The Microsoft Research-University of Trento Centre for Computational and Systems Biology, Rovereto (Trento), Italy.
PLoS One. 2012;7(12):e50176. doi: 10.1371/journal.pone.0050176. Epub 2012 Dec 11.
Gemcitabine (2,2-difluorodeoxycytidine, dFdC) is a prodrug widely used for treating various carcinomas. Gemcitabine exerts its clinical effect by depleting the deoxyribonucleotide pools, and incorporating its triphosphate metabolite (dFdC-TP) into DNA, thereby inhibiting DNA synthesis. This process blocks the cell cycle in the early S phase, eventually resulting in apoptosis. The incorporation of gemcitabine into DNA takes place in competition with the natural nucleoside dCTP. The mechanisms of indirect competition between these cascades for common resources are given with the race for DNA incorporation; in clinical studies dedicated to singling out mechanisms of resistance, ribonucleotide reductase (RR) and deoxycytidine kinase (dCK) and human equilibrative nucleoside transporter1 (hENT1) have been associated to efficacy of gemcitabine with respect to their roles in the synthesis cascades of dFdC-TP and dCTP. However, the direct competition, which manifests itself in terms of inhibitions between these cascades, remains to be quantified. We propose an algorithmic model of gemcitabine mechanism of action, verified with respect to independent experimental data. We performed in silico experiments in different virtual conditions, otherwise difficult in vivo, to evaluate the contribution of the inhibitory mechanisms to gemcitabine efficacy. In agreement with the experimental data, our model indicates that the inhibitions due to the association of dCTP with dCK and the association of gemcitabine diphosphate metabolite (dFdC-DP) with RR play a key role in adjusting the efficacy. While the former tunes the catalysis of the rate-limiting first phosphorylation of dFdC, the latter is responsible for depletion of dCTP pools, thereby contributing to gemcitabine efficacy with a dependency on nucleoside transport efficiency. Our simulations predict the existence of a continuum of non-efficacy to high-efficacy regimes, where the levels of dFdC-TP and dCTP are coupled in a complementary manner, which can explain the resistance to this drug in some patients.

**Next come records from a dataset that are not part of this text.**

-- pv_equiv track=rewrite | github.com/FilipLe/DailyInterviewPro-Unsolved | Remove Character to Create Palindrome (SOLVED)/removeCharCreatePalindrome.py | create_palindrome
-- ===== SOURCE A (Python) =====
-- def create_palindrome(s):
--     count = 0
--     # iterate through every char of the string
--     while count < len(s):
--         # if the string after removing curr char is palindrome, it works
--
--         #checking first char
--         if count == 0:
--             copy = s[count+1:]
--             if checkPalindrome(copy) == True:
--                 return True
--
--         #checking last char
--         elif count == len(s) - 1:
--             copy = s[:count]
--             if checkPalindrome(copy) == True:
--                 return True
--
--         #checking char in the middle
--         else:
--             copy = s[:count] + s[count+1:]
--             if checkPalindrome(copy) == True:
--                 return True
--
--         count += 1
--     return False
--
-- def checkPalindrome(s):
--     # base case
--     if s == '' or len(s) == 1:
--         return True
--
--     # recursive case
--     else:
--         #call function recursively on input string without 1st and last char
--         checkRest = checkPalindrome(s[1:-1])
--         if s[0] == s[-1]:
--             return True and checkRest
--         else:
--             return False and checkRest
-- ===== SOURCE B (Python) =====
-- def create_palindrome(s):
--     # Two-pointer: walk inward from both ends; on the first mismatch the only
--     # candidates are deleting the left or the right mismatching char.
--     if not s:
--         return False
--     i, j = 0, len(s) - 1
--     while i < j:
--         if s[i] != s[j]:
--             return _is_pal_range(s, i + 1, j) or _is_pal_range(s, i, j - 1)
--         i += 1
--         j -= 1
--     return True
--
-- def _is_pal_range(s, i, j):
--     while i < j:
--         if s[i] != s[j]:
--             return False
--         i += 1
--         j -= 1
--     return True
-- ===== Notes on version B (the rewrite author's own statement) =====
-- stated objective: faster
-- what changed: Replaces the try-every-deletion scan (each deletion checked by a recursive slicing palindrome test) with the classic two-pointer walk that, at the first mismatch, only tests skipping the left or the right mismatching character.
import Mathlib
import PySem
-- ---- DFS (port B) computes the closure ----

theorem dfs_main (n m : Int) (W : List (List Int)) (hW : Shaped n m W) :
    ∀ (fuel : Nat) (x y : Int) (g : List (List Int)) (S F : Int × Int → Bool),
      Shaped n m g → InvO n m W g S → SOK n m W S → ClosedE n m g F →
      ((x, y) ∈ cellsL n m → cell W x y = 0 → ReachV n m W (x, y)) →
      zcount n m g < fuel →
      ∃ S' : Int × Int → Bool,
        (∀ c, S c = true → S' c = true) ∧
        Shaped n m (dfsB fuel n m g x y) ∧ InvO n m W (dfsB fuel n m g x y) S' ∧
        SOK n m W S' ∧ ClosedE n m (dfsB fuel n m g x y) F ∧
        zcount n m (dfsB fuel n m g x y) ≤ zcount n m g ∧
        ((x, y) ∈ cellsL n m → cell W x y = 0 → S' (x, y) = true) := by
  intro fuel
  induction fuel with
  | zero => intro x y g S F _ _ _ _ _ hz; omega
  | succ f IH =>
    intro x y g S F hSh hI hS hC hRJ hz
    by_cases hg : 0 ≤ x ∧ x < n ∧ 0 ≤ y ∧ y < m ∧ cell g x y = 0
    · -- the cell is open: mark it and recurse into the four neighbours
      obtain ⟨hx0, hxn, hy0, hym, hcell⟩ := hg
      have hmem : (x, y) ∈ cellsL n m := mem_cellsL.mpr ⟨hx0, hxn, hy0, hym⟩
      have hidx := shaped_idx hSh hx0 hxn hy0 hym
      have hIxy := hI _ hmem
      have hSxyF : S (x, y) = false ∧ cell W x y = 0 := by
        cases hSxy : S (x, y) with
        | true => rw [hSxy] at hIxy; simp at hIxy; omega
        | false => rw [hSxy] at hIxy; simp at hIxy; exact ⟨rfl, hIxy ▸ hcell⟩
      have hRxy : ReachV n m W (x, y) := hRJ hmem hSxyF.2
      have hIc : ∀ c ∈ cellsL n m,
          cell (upd g x y 2) c.1 c.2 = if c = (x, y) then 2 else cell g c.1 c.2 := by
        intro c hc
        obtain ⟨hc1, hc2, hc3, hc4⟩ := mem_cellsL.mp hc
        rw [cell_upd 2 hx0 hy0 hc1 hc3 hidx.1 hidx.2]
        by_cases hcx : c = (x, y)
        · rw [if_pos ⟨by rw [hcx], by rw [hcx]⟩, if_pos hcx]
        · rw [if_neg (fun hh => hcx (Prod.ext hh.1 hh.2)), if_neg hcx]
      have hSh1 : Shaped n m (upd g x y 2) := shaped_upd hSh _ _ _
      have hI1 : InvO n m W (upd g x y 2) (fun c => S c || decide (c = (x, y))) := by
        intro c hc
        rw [hIc c hc]
        by_cases hcx : c = (x, y)
        · simp [hcx]
        · simp only [hcx, decide_false, Bool.or_false, if_neg hcx]
          exact hI c hc
      have hS1 : SOK n m W (fun c => S c || decide (c = (x, y))) := by
        intro c hSc
        rcases Bool.or_eq_true_iff.mp hSc with h | h
        · exact hS c h
        · have : c = (x, y) := of_decide_eq_true h
          subst this
          exact ⟨hmem, hSxyF.2, hRxy⟩
      have hC1 : ClosedE n m (upd g x y 2) (fun c => F c || decide (c = (x, y))) := by
        intro c hc h2 hF1 d hd hm'
        have hFparts := Bool.or_eq_false_iff.mp hF1
        have hcx : c ≠ (x, y) := fun e => by simp [e] at hFparts
        rw [hIc c hc] at h2
        rw [if_neg hcx] at h2
        rw [hIc _ hm']
        by_cases hnx : (c.1 + d.1, c.2 + d.2) = (x, y)
        · rw [if_pos hnx]; omega
        · rw [if_neg hnx]
          exact hC c hc h2 hFparts.1 d hd hm'
      have hzc : zcount n m (upd g x y 2) + 1 = zcount n m g := by
        apply countP_update (nodup_cellsL n m) hmem
        · simp [hcell]
        · have := hIc _ hmem
          simp only [if_pos rfl] at this
          simp [this]
        · intro a ha hac
          rw [hIc a ha, if_neg hac]
      have hzf : zcount n m (upd g x y 2) < f := by omega
      -- the fold over the four directions
      have fold : ∀ ds : List (Int × Int), (∀ d ∈ ds, d ∈ dirs) →
          ∀ (g' : List (List Int)) (S' : Int × Int → Bool),
          Shaped n m g' → InvO n m W g' S' → SOK n m W S' → ClosedE n m g' (fun c => F c || decide (c = (x, y))) →
          S' (x, y) = true → zcount n m g' < f →
          ∃ S'' : Int × Int → Bool,
            (∀ c, S' c = true → S'' c = true) ∧
            (let r := ds.foldl (fun gg d => dfsB f n m gg (x + d.1) (y + d.2)) g'
             Shaped n m r ∧ InvO n m W r S'' ∧ SOK n m W S'' ∧
             ClosedE n m r (fun c => F c || decide (c = (x, y))) ∧
             S'' (x, y) = true ∧ zcount n m r ≤ zcount n m g' ∧
             ∀ d ∈ ds, (x + d.1, y + d.2) ∈ cellsL n m → cell W (x + d.1) (y + d.2) = 0 →
               S'' (x + d.1, y + d.2) = true) := by
        intro ds
        induction ds with
        | nil =>
          intro _ g' S' h1 h2 h3 h4 h5 h6
          exact ⟨S', fun c h => h, h1, h2, h3, h4, h5, le_refl _, by simp⟩
        | cons d ds ihd =>
          intro hds g' S' h1 h2 h3 h4 h5 h6
          have hd : d ∈ dirs := hds d List.mem_cons_self
          have hRJ' : (x + d.1, y + d.2) ∈ cellsL n m → cell W (x + d.1) (y + d.2) = 0 →
              ReachV n m W (x + d.1, y + d.2) := by
            intro hm' hW0
            exact ReachV.step (x, y) d ((h3 _ h5).2.2) hd hm' hW0
          obtain ⟨S2, hm2, hSh2, hI2, hS2, hC2, hz2, hclause⟩ :=
            IH (x + d.1) (y + d.2) g' S' (fun c => F c || decide (c = (x, y))) h1 h2 h3 h4 hRJ' h6
          obtain ⟨S3, hm3, hrest⟩ :=
            ihd (fun e he => hds e (List.mem_cons_of_mem _ he))
              (dfsB f n m g' (x + d.1) (y + d.2)) S2 hSh2 hI2 hS2 hC2 (hm2 _ h5) (by omega)
          simp only [List.foldl_cons]
          refine ⟨S3, fun c hc => hm3 c (hm2 c hc), hrest.1, hrest.2.1, hrest.2.2.1,
            hrest.2.2.2.1, hrest.2.2.2.2.1, by omega, ?_⟩
          · intro e he hm' hW0
            rcases List.mem_cons.mp he with rfl | he'
            · exact hm3 _ (hclause hm' hW0)
            · exact hrest.2.2.2.2.2.2 e he' hm' hW0
      have := fold dirs (fun d h => h) (upd g x y 2) (fun c => S c || decide (c = (x, y)))
        hSh1 hI1 hS1 hC1 (by simp) hzf
      obtain ⟨S'', hmono, hpack⟩ := this
      simp only at hpack
      obtain ⟨hShr, hIr, hSr, hCrF1, hSxyr, hzr, hnb⟩ := hpack
      rw [show dfsB (f + 1) n m g x y =
          dirs.foldl (fun gg d => dfsB f n m gg (x + d.1) (y + d.2)) (upd g x y 2) from by
        rw [dfsB]; rw [if_pos ⟨hx0, hxn, hy0, hym, hcell⟩]]
      refine ⟨S'', fun c hc => hmono c (by simp [hc]), hShr, hIr, hSr, ?_, by omega, fun _ _ => hSxyr⟩
      · -- restore closedness without exempting (x, y): its neighbours are all done
        intro c hc h2 hFc d hd hm'
        by_cases hcx : c = (x, y)
        · subst hcx
          have hInb := hIr _ hm'
          by_cases hW0 : cell W ((x, y).1 + d.1) ((x, y).2 + d.2) = 0
          · have := hnb d hd hm' hW0
            rw [hInb, this]; simp
          · cases hSnb : S'' ((x, y).1 + d.1, (x, y).2 + d.2) with
            | true => rw [hInb, hSnb]; simp
            | false => rw [hInb, hSnb]; simpa using hW0
        · have : (F c || decide (c = (x, y))) = false := by simp [hFc, hcx]
          exact hCrF1 c hc h2 this d hd hm'
    · -- nothing to do: the guard fails
      rw [show dfsB (f + 1) n m g x y = g from by rw [dfsB]; rw [if_neg hg]]
      refine ⟨S, fun c h => h, hSh, hI, hS, hC, le_refl _, ?_⟩
      intro hmem hW0
      obtain ⟨hb1, hb2, hb3, hb4⟩ := mem_cellsL.mp hmem
      have hInb := hI _ hmem
      cases hSxy : S (x, y) with
      | true => rfl
      | false =>
        rw [hSxy] at hInb
        simp only [Bool.false_eq_true, if_false] at hInb
        exact absurd ⟨hb1, hb2, hb3, hb4, by rw [hInb]; exact hW0⟩ hg

-- ---- characterisations of the straight-line pieces ----

theorem scan_inner (lab : List (List Int)) (i : Int) :
    ∀ (K : List Int) (p : List (Int × Int) × List (Int × Int)),
    K.foldl (fun p j =>
      if cell lab i j = 0 then (p.1 ++ [(i, j)], p.2)
      else if cell lab i j = 2 then (p.1, p.2 ++ [(i, j)]) else p) p
    = (p.1 ++ (K.map (fun j => (i, j))).filter (fun c => cell lab c.1 c.2 == 0),
       p.2 ++ (K.map (fun j => (i, j))).filter (fun c => cell lab c.1 c.2 == 2)) := by
  intro K
  induction K with
  | nil => intro p; simp
  | cons j K ih =>
    intro p
    by_cases h0 : cell lab i j = 0
    · simp [h0, ih, List.filter_cons]
    · by_cases h2 : cell lab i j = 2
      · simp [h0, h2, ih, List.filter_cons]
      · simp [h0, h2, ih, List.filter_cons]

theorem scanA_eq (n m : Int) (lab : List (List Int)) :
    scanA n m lab = ((cellsL n m).filter (fun c => cell lab c.1 c.2 == 0),
                     (cellsL n m).filter (fun c => cell lab c.1 c.2 == 2)) := by
  unfold scanA cellsL
  have outer : ∀ (L : List Int) (p : List (Int × Int) × List (Int × Int)),
      L.foldl (fun p i => (PySem.List.pyRange 0 m 1).foldl (fun p j =>
        if cell lab i j = 0 then (p.1 ++ [(i, j)], p.2)
        else if cell lab i j = 2 then (p.1, p.2 ++ [(i, j)]) else p) p) p
      = (p.1 ++ (L.flatMap (fun i => (PySem.List.pyRange 0 m 1).map (fun j => (i, j)))).filter
            (fun c => cell lab c.1 c.2 == 0),
         p.2 ++ (L.flatMap (fun i => (PySem.List.pyRange 0 m 1).map (fun j => (i, j)))).filter
            (fun c => cell lab c.1 c.2 == 2)) := by
    intro L
    induction L with
    | nil => intro p; simp
    | cons i L ih =>
      intro p
      rw [List.foldl_cons, scan_inner, ih]
      simp [List.flatMap_cons, List.filter_append, List.append_assoc]
  simpa using outer (PySem.List.pyRange 0 n 1) ([], [])

theorem count_inner (g : List (List Int)) (i : Int) :
    ∀ (K : List Int) (acc : Int),
    K.foldl (fun acc j => if cell g i j = 0 then acc + 1 else acc) acc
      = acc + (((K.map (fun j => (i, j))).filter (fun c => cell g c.1 c.2 == 0)).length : Int) := by
  intro K
  induction K with
  | nil => intro acc; simp
  | cons j K ih =>
    intro acc
    by_cases h0 : cell g i j = 0
    · simp only [List.foldl_cons, h0, if_pos, ih, List.map_cons, List.filter_cons]
      simp [h0]
      push_cast
      ring
    · simp only [List.foldl_cons, h0, if_neg, ih, List.map_cons, List.filter_cons]
      simp [h0]

theorem safeAreaA_eq (g : List (List Int)) (n m : Int) :
    safeAreaA g n m = (((cellsL n m).filter (fun c => cell g c.1 c.2 == 0)).length : Int) := by
  unfold safeAreaA cellsL
  have outer : ∀ (L : List Int) (acc : Int),
      L.foldl (fun acc i => (PySem.List.pyRange 0 m 1).foldl
        (fun acc j => if cell g i j = 0 then acc + 1 else acc) acc) acc
      = acc + (((L.flatMap (fun i => (PySem.List.pyRange 0 m 1).map (fun j => (i, j)))).filter
          (fun c => cell g c.1 c.2 == 0)).length : Int) := by
    intro L
    induction L with
    | nil => intro acc; simp
    | cons i L ih =>
      intro acc
      rw [List.foldl_cons, count_inner, ih]
      simp [List.flatMap_cons, List.filter_append, List.length_append]
      push_cast
      ring
  simpa using outer (PySem.List.pyRange 0 n 1) 0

吉西他滨(2,2-二氟脱氧胞苷,dFdC)是一种广泛用于治疗各种癌症的前体药物。吉西他滨通过耗尽脱氧核苷酸池并将其三磷酸代谢物(dFdC-TP)掺入 DNA 来发挥其临床作用,从而抑制 DNA 合成。该过程将细胞周期阻断在早期 S 期,最终导致细胞凋亡。吉西他滨掺入 DNA 与天然核苷 dCTP 竞争发生。这些级联之间为 DNA 掺入而进行的间接竞争的机制是通过竞争来实现的;在专门用于确定耐药机制的临床研究中,核糖核苷酸还原酶(RR)和脱氧胞苷激酶(dCK)和人平衡核苷转运蛋白 1(hENT1)与吉西他滨的疗效相关,因为它们在 dFdC-TP 和 dCTP 的合成级联中发挥作用。然而,直接竞争,即这些级联之间的抑制作用,仍有待量化。我们提出了一种吉西他滨作用机制的算法模型,该模型经过独立实验数据验证。我们在不同的虚拟条件下进行了计算机模拟实验,这些条件在体内很难实现,以评估抑制机制对吉西他滨疗效的贡献。与实验数据一致,我们的模型表明,由于 dCTP 与 dCK 的结合以及吉西他滨二磷酸代谢物(dFdC-DP)与 RR 的结合引起的抑制作用在调节疗效方面起着关键作用。前者调节 dFdC 的限速第一磷酸化的催化,后者负责耗尽 dCTP 池,从而通过核苷转运效率的依赖性对吉西他滨的疗效做出贡献。我们的模拟预测了从低效到高效的连续非疗效状态的存在,其中 dFdC-TP 和 dCTP 的水平以互补的方式耦合,这可以解释某些患者对该药物的耐药性。